-- pv_equiv track=rewrite | github.com/GJChaitin/unknowable | lisp.py | delimiters
-- ===== SOURCE A (Python) =====
-- def delimiters(string): # add blank space around delimiters so can tokenize at blanks
--    newstring = ""       # returns a new, expanded character string
--    open_comments = 0
--    for i in range(len(string)) :
--        match (string[i]) :             # eliminate [[[nested comments]]]
--           case "["  :
--              newstring += " "          # replace by blank
--              open_comments += 1
--              continue
--           case "]"  :
--              newstring += " "          # replace by blank
--              open_comments -= 1
--              continue
--        if open_comments > 0 :
--           newstring += " "             # replace comment by blanks
--           continue
--        match (string[i]) :             # add blank space around delimiter?
--           case "'" :
--              newstring += " ' "        # ' delimiter
--           case '"' :
--              newstring += ' " '        # " delimiter
--           case "(" :
--              newstring += " ( "        # ( delimiter
--           case ")" :
--              newstring += " ) "        # ) delimiter
--           case "\n" :
--              newstring += " "          # replace new line character by blank
--           case _ :
--              newstring += string[i]    # retain character, no blank space to add
--    return newstring
-- ===== SOURCE B (Python) =====
-- # Two-pass re-implementation: precompute a depth table, then map each position.
-- def delimiters(string):
--     depth = []
--     d = 0
--     for c in string:
--         depth.append(d)
--         if c == '[':
--             d += 1
--         elif c == ']':
--             d -= 1
--     MAP = {"'": " ' ", '"': ' " ', '(': ' ( ', ')': ' ) ', '\n': ' '}
--     out = []
--     for c, dd in zip(string, depth):
--         if c == '[' or c == ']':
--             out.append(' ')
--         elif dd > 0:
--             out.append(' ')
--         else:
--             out.append(MAP.get(c, c))
--     return ''.join(out)
-- ===== Notes on version B (the rewrite author's own statement) =====
-- stated objective: alternative
-- what changed: Replaces A's single stateful loop (accumulating output while tracking an open-comment counter) with two passes: a precomputed depth table giving the nesting level before each index, then a stateless per-position map joined at the end.
import Mathlib
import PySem

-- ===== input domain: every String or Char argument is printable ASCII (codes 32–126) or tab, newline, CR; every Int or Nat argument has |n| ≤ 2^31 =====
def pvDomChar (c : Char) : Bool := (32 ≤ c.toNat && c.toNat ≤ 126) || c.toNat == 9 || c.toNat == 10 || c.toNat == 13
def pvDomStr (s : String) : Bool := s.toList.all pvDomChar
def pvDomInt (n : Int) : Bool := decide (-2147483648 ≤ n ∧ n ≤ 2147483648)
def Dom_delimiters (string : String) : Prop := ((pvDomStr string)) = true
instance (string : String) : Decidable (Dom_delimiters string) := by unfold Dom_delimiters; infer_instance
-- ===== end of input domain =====

-- B is a two-pass re-implementation (depth table + per-position map) of A's single stateful loop; same return value.

-- ===== PORT A =====
-- the per-character expansion of A's second match (outside comments, non-bracket)
def padA (c : Char) : List Char :=
  if c = '\'' then [' ', '\'', ' ']
  else if c = '"' then [' ', '"', ' ']
  else if c = '(' then [' ', '(', ' ']
  else if c = ')' then [' ', ')', ' ']
  else if c = '\n' then [' ']
  else [c]

-- one iteration of A's loop: state = (newstring, open_comments)
def stepA (st : List Char × Int) (c : Char) : List Char × Int :=
  if c = '[' then (st.1 ++ [' '], st.2 + 1)
  else if c = ']' then (st.1 ++ [' '], st.2 - 1)
  else if st.2 > 0 then (st.1 ++ [' '], st.2)
  else (st.1 ++ padA c, st.2)

def delimiters (string : String) : String :=
  String.mk (string.toList.foldl stepA ([], 0)).1

-- ===== PORT B =====
-- first pass of B: depth[i] = net '[' minus ']' strictly before i
def depthList (cs : List Char) (d : Int) : List Int :=
  match cs with
  | [] => []
  | c :: rest =>
      d :: depthList rest (if c = '[' then d + 1 else if c = ']' then d - 1 else d)

-- B's MAP.get(c, c)
def mapB (c : Char) : List Char :=
  (PySem.Dict.ofList [('\'', [' ', '\'', ' ']), ('"', [' ', '"', ' ']),
                      ('(', [' ', '(', ' ']), (')', [' ', ')', ' ']),
                      ('\n', [' '])]).getD c [c]

-- second pass of B: emit per (char, depth) pair
def emitB (p : Char × Int) : List Char :=
  if p.1 = '[' ∨ p.1 = ']' then [' ']
  else if p.2 > 0 then [' ']
  else mapB p.1

def delimiters_alt (string : String) : String :=
  String.mk (((string.toList.zip (depthList string.toList 0)).map emitB).flatten)

-- ===== PRECONDITION & SPEC =====
def Spec_delimiters (string : String) (out : String) : Prop := out = delimiters_alt string
instance (string : String) (out : String) : Decidable (Spec_delimiters string out) := by unfold Spec_delimiters; infer_instance

-- ===== CLAIM (what is proved, stated in full; the proofs are below) =====
def Claim_equal_delimiters : Prop := ∀ (string : String), Dom_delimiters string → Spec_delimiters string (delimiters string)

-- ===== LEMMAS AND PROOFS =====

-- B's MAP.get lookup agrees with A's match-expansion on non-bracket chars
theorem mapB_eq_padA (c : Char) : mapB c = padA c := by
  by_cases hq : c = '\''
  · subst hq; decide
  by_cases hdq : c = '"'
  · subst hdq; decide
  by_cases hp : c = '('
  · subst hp; decide
  by_cases hcp : c = ')'
  · subst hcp; decide
  by_cases hn : c = '\n'
  · subst hn; decide
  have e1 : ('\'' == c) = false := beq_eq_false_iff_ne.mpr (Ne.symm hq)
  have e2 : ('"' == c) = false := beq_eq_false_iff_ne.mpr (Ne.symm hdq)
  have e3 : ('(' == c) = false := beq_eq_false_iff_ne.mpr (Ne.symm hp)
  have e4 : (')' == c) = false := beq_eq_false_iff_ne.mpr (Ne.symm hcp)
  have e5 : ('\n' == c) = false := beq_eq_false_iff_ne.mpr (Ne.symm hn)
  have hd : (PySem.Dict.ofList [('\'', [' ', '\'', ' ']), ('"', [' ', '"', ' ']),
      ('(', [' ', '(', ' ']), (')', [' ', ')', ' ']), ('\n', [' '])]).items
      = [('\'', [' ', '\'', ' ']), ('"', [' ', '"', ' ']),
         ('(', [' ', '(', ' ']), (')', [' ', ')', ' ']), ('\n', [' '])] := rfl
  simp [mapB, padA, PySem.Dict.getD, PySem.Dict.get?, hd, List.find?, e1, e2, e3, e4, e5,
    hq, hdq, hp, hcp, hn]

-- loop invariant: A's fold from (acc, d) appends exactly B's flattened emissions at depths from d
theorem foldl_stepA_eq (cs : List Char) (acc : List Char) (d : Int) :
    (cs.foldl stepA (acc, d)).1 = acc ++ ((cs.zip (depthList cs d)).map emitB).flatten := by
  induction cs generalizing acc d with
  | nil => simp
  | cons c rest ih =>
      simp only [List.foldl, depthList, List.zip_cons_cons, List.map_cons, List.flatten_cons]
      by_cases h1 : c = '['
      · simp [stepA, emitB, h1, ih, List.append_assoc]
      · by_cases h2 : c = ']'
        · simp [stepA, emitB, h2, ih, List.append_assoc]
        · by_cases h3 : d > 0
          · simp [stepA, emitB, h1, h2, h3, ih, List.append_assoc]
          · have hs : stepA (acc, d) c = (acc ++ padA c, d) := by
              simp [stepA, h1, h2, h3]
            have he : emitB (c, d) = padA c := by
              simp [emitB, h1, h2, h3, mapB_eq_padA]
            rw [hs, ih, he]
            simp [h1, h2, List.append_assoc]

-- ===== VERDICT (by name: the statement is the Claim_ definition above) =====
theorem delimiters_spec : Claim_equal_delimiters := by
  intro s _
  unfold Spec_delimiters delimiters delimiters_alt
  rw [foldl_stepA_eq]
  simp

**Activity:**
Which lines contain "have"? Copy each of them from the listing.

**Solution:**
  have e1 : ('\'' == c) = false := beq_eq_false_iff_ne.mpr (Ne.symm hq)
  have e2 : ('"' == c) = false := beq_eq_false_iff_ne.mpr (Ne.symm hdq)
  have e3 : ('(' == c) = false := beq_eq_false_iff_ne.mpr (Ne.symm hp)
  have e4 : (')' == c) = false := beq_eq_false_iff_ne.mpr (Ne.symm hcp)
  have e5 : ('\n' == c) = false := beq_eq_false_iff_ne.mpr (Ne.symm hn)
  have hd : (PySem.Dict.ofList [('\'', [' ', '\'', ' ']), ('"', [' ', '"', ' ']),
          · have hs : stepA (acc, d) c = (acc ++ padA c, d) := by
            have he : emitB (c, d) = padA c := by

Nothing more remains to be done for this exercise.